CILT Scottish Region members at Milton of Crathes station.d

CILT Scottish Region members at Milton of Crathes station.

© John Yellowlees, 2017

The Royal Deeside Railway is a standard gauge steam and diesel hauled heritage railway, in a beautiful setting running alongside the River Dee. The line is currently about one mile long and the return journey lasts about 15 to 20 minutes.

Opened in 2003, the Royal Deeside Railway recreates a mile of the route that until 1966 linked Aberdeen with Ballater, the station for Balmoral. Trains are worked by two BR diesel shunters and by Barclay-built steam locomotive Salmon, which entered service in 1942 at Rosyth.

The award-winning station building was relocated from Oldmeldrum, and now houses the ticket office, shop and waiting room.
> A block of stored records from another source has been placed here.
-- pv_equiv track=rewrite | github.com/revotu/dev-crawler | avarsha/avarsha/spiders/lastcall.py | __build_str
-- ===== SOURCE A (Python) =====
-- def __build_str(url):
--     arg1 = ('{"GenericSearchReq":{"pageOffset":0'
--         ',"pageSize":"30","refinements":"')
--     arg2 = '","sort":"PCS_SORT",'
--     arg2_new = '"endecaDrivenSiloRefinements":"fromDrawer=true",'
--     arg2_0 = '"definitionPath":"'
--     arg3 = ('","userConstrainedResults":"true",'
--         '"advancedFilterReqItems":{"StoreLocationFilterReq":[{')
--     arg4 = '"locationInput":"'
--     arg5 = '"radiusInput":"'
--     arg10 = '",'
--     arg6 = '"allStoresInput":"'
--     arg7 = '","onlineOnly":"'
--     arg8 = '"}]},"categoryId":"'
--     arg9 = '","sortByFavorites":false,"isFeaturedSort":false,\
--         "prevSort":""}}'
--     __url = url.split('#')
--     __var = __url[1].split('&')
--     refinements = ''
--     endecaDrivenSiloRefinements = ''
--     definitionPath = ''
--     locationInput = ''
--     radiusInput = ''
--     allStoresInput = ''
--     onlineOnly = ''
--     for line in __var:
--         __var_temp = line.split('=')
--         if(__var_temp[0] == 'refinements'):
--             refinements = __var_temp[1]
--         elif(__var_temp[0] == 'endecaDrivenSiloRefinements'):
--             endecaDrivenSiloRefinements = __var_temp[1]
--         elif(__var_temp[0] == 'definitionPath'):
--             definitionPath = __var_temp[1]
--         elif(__var_temp[0] == 'locationInput'):
--             locationInput = __var_temp[1].replace('+', '')
--         elif(__var_temp[0] == 'radiusInput'):
--             radiusInput = __var_temp[1]
--         elif(__var_temp[0] == 'allStoresInput'):
--             allStoresInput = __var_temp[1]
--         elif(__var_temp[0] == 'onlineOnly'):
--             onlineOnly = __var_temp[1]
--     __url = url.split('/c.cat')
--     idx1 = __url[0].rfind('/')
--     idx2 = __url[0].find('_cat')
--     categoryId = __url[0][idx1 + 1:idx2]
--     __str = ''
--     if(endecaDrivenSiloRefinements != ''):
--         if(locationInput != '' and radiusInput != ''):
--             __str = ''.join([arg1, str(refinements), arg2, arg2_new, arg2_0,
--                 str(definitionPath), arg3, arg4, str(locationInput), arg10,
--                 arg5, str(radiusInput), arg10, arg6, str(allStoresInput),
--                 arg7, str(onlineOnly), arg8, str(categoryId), arg9])
--         else:
--             __str = ''.join([arg1, str(refinements), arg2, arg2_new, arg2_0,
--                 str(definitionPath), arg3, arg6, str(allStoresInput),
--                 arg7, str(onlineOnly), arg8, str(categoryId), arg9])
--     else:
--         if(locationInput != '' and radiusInput != ''):
--             __str = ''.join([arg1, str(refinements), arg2, arg2_0,
--                 str(definitionPath), arg3, arg4, str(locationInput), arg10,
--                 arg5, str(radiusInput), arg10, arg6, str(allStoresInput),
--                 arg7, str(onlineOnly), arg8, str(categoryId), arg9])
--         else:
--             __str = ''.join([arg1, str(refinements), arg2, arg2_0,
--                 str(definitionPath), arg3, arg6, str(allStoresInput),
--                 arg7, str(onlineOnly), arg8, str(categoryId), arg9])
--     return __str
-- ===== SOURCE B (Python) =====
-- def _last_param(segments, key):
--     # Scan the '&'-segments from the end; the last assignment to `key` wins.
--     for line in reversed(segments):
--         fields = line.split('=')
--         if fields[0] == key and len(fields) > 1:
--             return fields[1]
--     return ''
--
--
-- def __build_str(url):
--     arg1 = ('{"GenericSearchReq":{"pageOffset":0'
--         ',"pageSize":"30","refinements":"')
--     arg2 = '","sort":"PCS_SORT",'
--     arg2_new = '"endecaDrivenSiloRefinements":"fromDrawer=true",'
--     arg2_0 = '"definitionPath":"'
--     arg3 = ('","userConstrainedResults":"true",'
--         '"advancedFilterReqItems":{"StoreLocationFilterReq":[{')
--     arg4 = '"locationInput":"'
--     arg5 = '"radiusInput":"'
--     arg10 = '",'
--     arg6 = '"allStoresInput":"'
--     arg7 = '","onlineOnly":"'
--     arg8 = '"}]},"categoryId":"'
--     arg9 = '","sortByFavorites":false,"isFeaturedSort":false,\
--         "prevSort":""}}'
--     segments = url.split('#')[1].split('&')
--     refinements = _last_param(segments, 'refinements')
--     endecaDrivenSiloRefinements = _last_param(segments, 'endecaDrivenSiloRefinements')
--     definitionPath = _last_param(segments, 'definitionPath')
--     locationInput = _last_param(segments, 'locationInput').replace('+', '')
--     radiusInput = _last_param(segments, 'radiusInput')
--     allStoresInput = _last_param(segments, 'allStoresInput')
--     onlineOnly = _last_param(segments, 'onlineOnly')
--     prefix = url.split('/c.cat')[0]
--     categoryId = prefix[prefix.rfind('/') + 1:prefix.find('_cat')]
--     opt_endeca = arg2_new if endecaDrivenSiloRefinements != '' else ''
--     opt_store = (arg4 + locationInput + arg10 + arg5 + radiusInput + arg10
--                  if locationInput != '' and radiusInput != '' else '')
--     return (arg1 + refinements + arg2 + opt_endeca + arg2_0 + definitionPath
--             + arg3 + opt_store + arg6 + allStoresInput + arg7 + onlineOnly
--             + arg8 + categoryId + arg9)
-- ===== Notes on version B (the rewrite author's own statement) =====
-- stated objective: alternative
-- what changed: A fills seven variables in one forward accumulation pass over the '&'-segments and enumerates four whole-string joins; B instead resolves each parameter by an independent reverse scan (first match from the end = last assignment wins) and assembles the result once from two precomputed optional middle segments.
import Mathlib
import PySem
From 1958 to 1962 the Ballater service was operated with a unique railcar powered by batteries which were recharged at both ends of the route.
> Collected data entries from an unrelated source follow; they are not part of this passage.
-- The counting argument: for a nonvoid nodup cell list confined to its bounding box,
-- area = count  ↔  every box cell is '#'.
lemma pvBoxCount (board : List (List String)) (cs : List (Int × Int)) (mnx mxx mny mxy : Int)
    (hmem : ∀ c : Int × Int, c ∈ cs ↔
      (0 ≤ c.1 ∧ c.1 < (board.length : Int)) ∧ (0 ≤ c.2 ∧ c.2 < (board.length : Int)) ∧
        pvCell board c.1 c.2 = "#")
    (hnd : cs.Nodup)
    (hlb : ∀ c ∈ cs, mnx ≤ c.1 ∧ c.1 ≤ mxx ∧ mny ≤ c.2 ∧ c.2 ≤ mxy)
    (hmnx : mnx ∈ cs.map Prod.fst) (hmxx : mxx ∈ cs.map Prod.fst)
    (hmny : mny ∈ cs.map Prod.snd) (hmxy : mxy ∈ cs.map Prod.snd) :
    ((mxx - mnx + 1) * (mxy - mny + 1) = (cs.length : Int)) ↔
      ∀ i : Int, mnx ≤ i → i < mxx + 1 → ∀ j : Int, mny ≤ j → j < mxy + 1 →
        pvCell board i j = "#" := by
  obtain ⟨cx, hcx, hcx1⟩ := List.mem_map.mp hmnx
  obtain ⟨dx, hdx, hdx1⟩ := List.mem_map.mp hmxx
  obtain ⟨cy, hcy, hcy1⟩ := List.mem_map.mp hmny
  obtain ⟨dy, hdy, hdy1⟩ := List.mem_map.mp hmxy
  have h0mnx : 0 ≤ mnx := hcx1 ▸ ((hmem cx).mp hcx).1.1
  have hmxxn : mxx < (board.length : Int) := hdx1 ▸ ((hmem dx).mp hdx).1.2
  have h0mny : 0 ≤ mny := hcy1 ▸ ((hmem cy).mp hcy).2.1.1
  have hmxyn : mxy < (board.length : Int) := hdy1 ▸ ((hmem dy).mp hdy).2.1.2
  have hxle : mnx ≤ mxx := hcx1 ▸ (hlb cx hcx).2.1
  have hyle : mny ≤ mxy := hcy1 ▸ (hlb cy hcy).2.2.2
  set Bp : List (Int × Int) :=
    pvGridP (PySem.List.pyRange mnx (mxx + 1) 1) (PySem.List.pyRange mny (mxy + 1) 1) with hBp
  have hBpmem : ∀ i j : Int, (i, j) ∈ Bp ↔ (mnx ≤ i ∧ i < mxx + 1) ∧ (mny ≤ j ∧ j < mxy + 1) := by
    intro i j
    rw [hBp, pvGridP_mem, PySem.List.mem_pyRange_one, PySem.List.mem_pyRange_one]
  have hBpnd : Bp.Nodup :=
    pvGridP_nodup _ _ (PySem.List.nodup_pyRange_one _ _) (PySem.List.nodup_pyRange_one _ _)
  have hcssub : cs ⊆ Bp := by
    intro c hc
    obtain ⟨h1, h2, h3, h4⟩ := hlb c hc
    have := (hBpmem c.1 c.2).mpr ⟨⟨h1, by omega⟩, ⟨h3, by omega⟩⟩
    simpa using this
  have hBplen : (Bp.length : Int) = (mxx - mnx + 1) * (mxy - mny + 1) := by
    rw [hBp, pvGridP_len, PySem.List.length_pyRange_one, PySem.List.length_pyRange_one]
    push_cast
    rw [Int.toNat_of_nonneg (by omega), Int.toNat_of_nonneg (by omega)]
    ring
  have hfill : (Bp ⊆ cs) ↔
      (∀ i : Int, mnx ≤ i → i < mxx + 1 → ∀ j : Int, mny ≤ j → j < mxy + 1 →
        pvCell board i j = "#") := by
    constructor
    · intro hsub i hi1 hi2 j hj1 hj2
      have : (i, j) ∈ cs := hsub ((hBpmem i j).mpr ⟨⟨hi1, hi2⟩, ⟨hj1, hj2⟩⟩)
      exact ((hmem (i, j)).mp this).2.2
    · intro hall c hc
      have hb := (hBpmem c.1 c.2).mp (by simpa using hc)
      refine (hmem c).mpr ⟨⟨by omega, by omega⟩, ⟨by omega, by omega⟩,
        hall c.1 hb.1.1 hb.1.2 c.2 hb.2.1 hb.2.2⟩
  rw [← hfill]
  constructor
  · intro hcount
    have hlen : Bp.length = cs.length := by
      have : (Bp.length : Int) = (cs.length : Int) := by rw [hBplen, hcount]
      exact_mod_cast this
    have hsubF : cs.toFinset ⊆ Bp.toFinset := by
      intro x hx
      rw [List.mem_toFinset] at *
      exact hcssub hx
    have hcard : Bp.toFinset.card ≤ cs.toFinset.card := by
      rw [List.toFinset_card_of_nodup hnd, List.toFinset_card_of_nodup hBpnd, hlen]
    have := Finset.eq_of_subset_of_card_le hsubF hcard
    intro c hc
    have : c ∈ cs.toFinset := this ▸ (List.mem_toFinset.mpr hc)
    exact List.mem_toFinset.mp this
  · intro hsub
    have hFeq : cs.toFinset = Bp.toFinset := by
      apply Finset.Subset.antisymm
      · intro x hx; rw [List.mem_toFinset] at *; exact hcssub hx
      · intro x hx; rw [List.mem_toFinset] at *; exact hsub hx
    have : cs.length = Bp.length := by
      rw [← List.toFinset_card_of_nodup hnd, ← List.toFinset_card_of_nodup hBpnd, hFeq]
    rw [← hBplen, this]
Now the railcar, representing an idea whose time surely has come again, has returned to Milton of Crathes where it is awaiting restoration. In April 2017 Prince Charles visited the Railway to see for himself progress in repairing a carriage named after the royal estate of Birkhall.

Once it can get agreement to reinstate a level crossing, the Society aims to extend westward to the outskirts of Banchory.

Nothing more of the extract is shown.